*Aim of the exercise:* I'd like an exact copy of every line from the start of the entries below through the line containing "def increaseby (data", please.

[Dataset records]
══════════════════════════════

-- pv_equiv track=rewrite | github.com/boubascript/CS-12700-assignments | final/py1cannibals.py | canibals
-- ===== SOURCE A (Python) =====
-- def increaseby(data,value):
--   count = 0
--   for n in data:
--     if(n < value):
--       count +=1
--   return count
--
-- def canibals(data,target):
--   count = 0;
--   for n in data:
--     if(n > target):
--       count +=1
--     else:
--       if(n + increaseby(data,n) >= target):
--         count +=1
--   return count
-- ===== SOURCE B (Python) =====
-- def canibals(data, target):
--     s = sorted(data)
--     def smaller(x):
--         # lower-bound binary search: number of elements of s strictly below x
--         lo, hi = 0, len(s)
--         while lo < hi:
--             mid = (lo + hi) // 2
--             if s[mid] < x:
--                 lo = mid + 1
--             else:
--                 hi = mid
--         return lo
--     count = 0
--     for n in data:
--         if n > target or n + smaller(n) >= target:
--             count += 1
--     return count
-- ===== Notes on version B (the rewrite author's own statement) =====
-- stated objective: faster
-- what changed: Replaced the per-element full rescan (increaseby) with one sort followed by a hand-written lower-bound binary search per element, turning O(n^2) into O(n log n).
import Mathlib
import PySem

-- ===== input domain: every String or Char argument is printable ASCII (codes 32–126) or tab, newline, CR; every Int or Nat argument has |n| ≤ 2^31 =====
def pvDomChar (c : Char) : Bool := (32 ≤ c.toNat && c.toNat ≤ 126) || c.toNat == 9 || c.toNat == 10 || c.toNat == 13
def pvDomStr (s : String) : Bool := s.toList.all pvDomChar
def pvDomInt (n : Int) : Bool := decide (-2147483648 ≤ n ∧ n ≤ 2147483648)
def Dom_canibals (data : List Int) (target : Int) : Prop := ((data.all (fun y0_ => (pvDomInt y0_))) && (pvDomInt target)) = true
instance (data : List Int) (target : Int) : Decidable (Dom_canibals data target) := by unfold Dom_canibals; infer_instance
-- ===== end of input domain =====

-- B replaces A's per-element full rescan by one sort + a lower-bound binary search per element (faster, O(n log n) vs O(n^2)).

-- ===== PORT A =====
def increaseby (data : List Int) (value : Int) : Int :=
  data.foldl (fun count n => if n < value then count + 1 else count) 0

def canibals (data : List Int) (target : Int) : Int :=
  data.foldl (fun count n =>
    if n > target then count + 1
    else if n + increaseby data n ≥ target then count + 1 else count) 0

-- ===== PORT B =====
-- the hand-written while-loop lower-bound search of Source B, as recursion on hi - lo
def smallerAux (s : List Int) (x : Int) (lo hi : Nat) : Nat :=
  if lo < hi then
    let mid := (lo + hi) / 2
    if s.getD mid 0 < x then smallerAux s x (mid + 1) hi
    else smallerAux s x lo mid
  else lo
termination_by hi - lo
decreasing_by all_goals omega

def canibals_alt (data : List Int) (target : Int) : Int :=
  let s := PySem.List.sorted data (fun x => x) false
  data.foldl (fun count n =>
    if n > target ∨ n + (smallerAux s n 0 s.length : Int) ≥ target then count + 1
    else count) 0

-- ===== PRECONDITION & SPEC =====
def Spec_canibals (data : List Int) (target : Int) (out : Int) : Prop := out = canibals_alt data target
instance (data : List Int) (target : Int) (out : Int) : Decidable (Spec_canibals data target out) := by unfold Spec_canibals; infer_instance

-- ===== CLAIM (what is proved, stated in full; the proofs are below) =====
def Claim_equal_canibals : Prop := ∀ (data : List Int) (target : Int), Dom_canibals data target → Spec_canibals data target (canibals data target)

-- ===== LEMMAS AND PROOFS =====

-- in a ≤-sorted list, the elements below x are exactly the first countP-many
theorem sorted_lt_iff_lt_countP (s : List Int) (x : Int)
    (hs : s.Pairwise (· ≤ ·)) (i : Nat) (hi : i < s.length) :
    (s[i] < x ↔ i < s.countP (fun n => decide (n < x))) := by
  induction s generalizing i with
  | nil => simp at hi
  | cons a t ih =>
    rcases List.pairwise_cons.mp hs with ⟨ha, ht⟩
    by_cases hax : a < x
    · cases i with
      | zero => simp [hax]
      | succ j =>
        have hj : j < t.length := by simpa using hi
        have := ih ht j hj
        simp only [List.getElem_cons_succ, List.countP_cons, hax] at *
        simpa [Nat.succ_lt_succ_iff] using this
    · have hzero : t.countP (fun n => decide (n < x)) = 0 := by
        rw [List.countP_eq_zero]
        intro b hb
        have := ha b hb
        simp only [decide_eq_true_eq]
        omega
      cases i with
      | zero => simp [hax, hzero]
      | succ j =>
        have hj : j < t.length := by simpa using hi
        have hbx : ¬ t[j] < x := by
          have := ha t[j] (List.getElem_mem hj)
          omega
        simp [hax, hzero, hbx]

theorem smallerAux_eq_countP (s : List Int) (x : Int) (hs : s.Pairwise (· ≤ ·))
    (lo hi : Nat) (hlo : lo ≤ s.countP (fun n => decide (n < x)))
    (hhi : s.countP (fun n => decide (n < x)) ≤ hi) (hlen : hi ≤ s.length) :
    smallerAux s x lo hi = s.countP (fun n => decide (n < x)) := by
  set k := s.countP (fun n => decide (n < x)) with hk
  rw [smallerAux]
  by_cases h : lo < hi
  · have hmid : (lo + hi) / 2 < s.length := by omega
    have hiff := sorted_lt_iff_lt_countP s x hs ((lo + hi) / 2) hmid
    have hget : s.getD ((lo + hi) / 2) 0 = s[(lo + hi) / 2] := List.getD_eq_getElem s 0 hmid
    simp only [h, if_true, hget]
    by_cases hm : s[(lo + hi) / 2] < x
    · have : (lo + hi) / 2 < k := hiff.mp hm
      rw [if_pos hm]
      exact smallerAux_eq_countP s x hs _ _ (by omega) hhi hlen
    · have : ¬ (lo + hi) / 2 < k := fun hc => hm (hiff.mpr hc)
      rw [if_neg hm]
      exact smallerAux_eq_countP s x hs lo _ hlo (by omega) (by omega)
  · simp only [h, if_false]
    omega
termination_by hi - lo
decreasing_by all_goals omega

-- A's helper counts the elements below value
theorem increaseby_eq_countP (data : List Int) (value : Int) :
    increaseby data value = (data.countP (fun n => decide (n < value)) : Int) := by
  unfold increaseby
  suffices h : ∀ (l : List Int) (a : Int),
      l.foldl (fun count n => if n < value then count + 1 else count) a
        = a + (l.countP (fun n => decide (n < value)) : Int) by
    simpa using h data 0
  intro l
  induction l with
  | nil => simp
  | cons b t ih =>
    intro a
    by_cases hb : b < value
    · simp [hb, ih]; ring
    · simp [hb, ih]

-- B's per-element search equals A's per-element rescan
theorem smaller_eq_increaseby (data : List Int) (n : Int) :
    (smallerAux (PySem.List.sorted data (fun x => x) false) n 0
        (PySem.List.sorted data (fun x => x) false).length : Int)
      = increaseby data n := by
  set s := PySem.List.sorted data (fun x => x) false with hsdef
  have hs : s.Pairwise (· ≤ ·) := by
    simpa using PySem.List.sorted_pairwise (xs := data) (key := fun x => x)
  have hperm : s.Perm data := PySem.List.sorted_perm data (fun x => x) false
  have hle : s.countP (fun m => decide (m < n)) ≤ s.length := List.countP_le_length
  rw [smallerAux_eq_countP s n hs 0 s.length (Nat.zero_le _) hle (le_refl _),
      hperm.countP_eq, increaseby_eq_countP]

-- ===== VERDICT (by name: the statement is the Claim_ definition above) =====
theorem canibals_spec : Claim_equal_canibals := by
  intro data target _
  unfold Spec_canibals canibals canibals_alt
  simp only []
  congr 1
  funext count n
  rw [smaller_eq_increaseby data n]
  by_cases h1 : n > target
  · simp [h1]
  · by_cases h2 : n + increaseby data n ≥ target <;> simp [h1, h2]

══════════════════════════════

*Output of the exercise:*
-- pv_equiv track=rewrite | github.com/boubascript/CS-12700-assignments | final/py1cannibals.py | canibals
-- ===== SOURCE A (Python) =====
-- def increaseby(data,value):
--   count = 0
--   for n in data:
--     if(n < value):
--       count +=1
--   return count
--
-- def canibals(data,target):
--   count = 0;
--   for n in data:
--     if(n > target):
--       count +=1
--     else:
--       if(n + increaseby(data,n) >= target):
--         count +=1
--   return count
-- ===== SOURCE B (Python) =====
-- def canibals(data, target):
--     s = sorted(data)
--     def smaller(x):
--         # lower-bound binary search: number of elements of s strictly below x
--         lo, hi = 0, len(s)
--         while lo < hi:
--             mid = (lo + hi) // 2
--             if s[mid] < x:
--                 lo = mid + 1
--             else:
--                 hi = mid
--         return lo
--     count = 0
--     for n in data:
--         if n > target or n + smaller(n) >= target:
--             count += 1
--     return count
-- ===== Notes on version B (the rewrite author's own statement) =====
-- stated objective: faster
-- what changed: Replaced the per-element full rescan (increaseby) with one sort followed by a hand-written lower-bound binary search per element, turning O(n^2) into O(n log n).
import Mathlib
import PySem

-- ===== input domain: every String or Char argument is printable ASCII (codes 32–126) or tab, newline, CR; every Int or Nat argument has |n| ≤ 2^31 =====
def pvDomChar (c : Char) : Bool := (32 ≤ c.toNat && c.toNat ≤ 126) || c.toNat == 9 || c.toNat == 10 || c.toNat == 13
def pvDomStr (s : String) : Bool := s.toList.all pvDomChar
def pvDomInt (n : Int) : Bool := decide (-2147483648 ≤ n ∧ n ≤ 2147483648)
def Dom_canibals (data : List Int) (target : Int) : Prop := ((data.all (fun y0_ => (pvDomInt y0_))) && (pvDomInt target)) = true
instance (data : List Int) (target : Int) : Decidable (Dom_canibals data target) := by unfold Dom_canibals; infer_instance
-- ===== end of input domain =====

-- B replaces A's per-element full rescan by one sort + a lower-bound binary search per element (faster, O(n log n) vs O(n^2)).

-- ===== PORT A =====
def increaseby (data : List Int) (value : Int) : Int :=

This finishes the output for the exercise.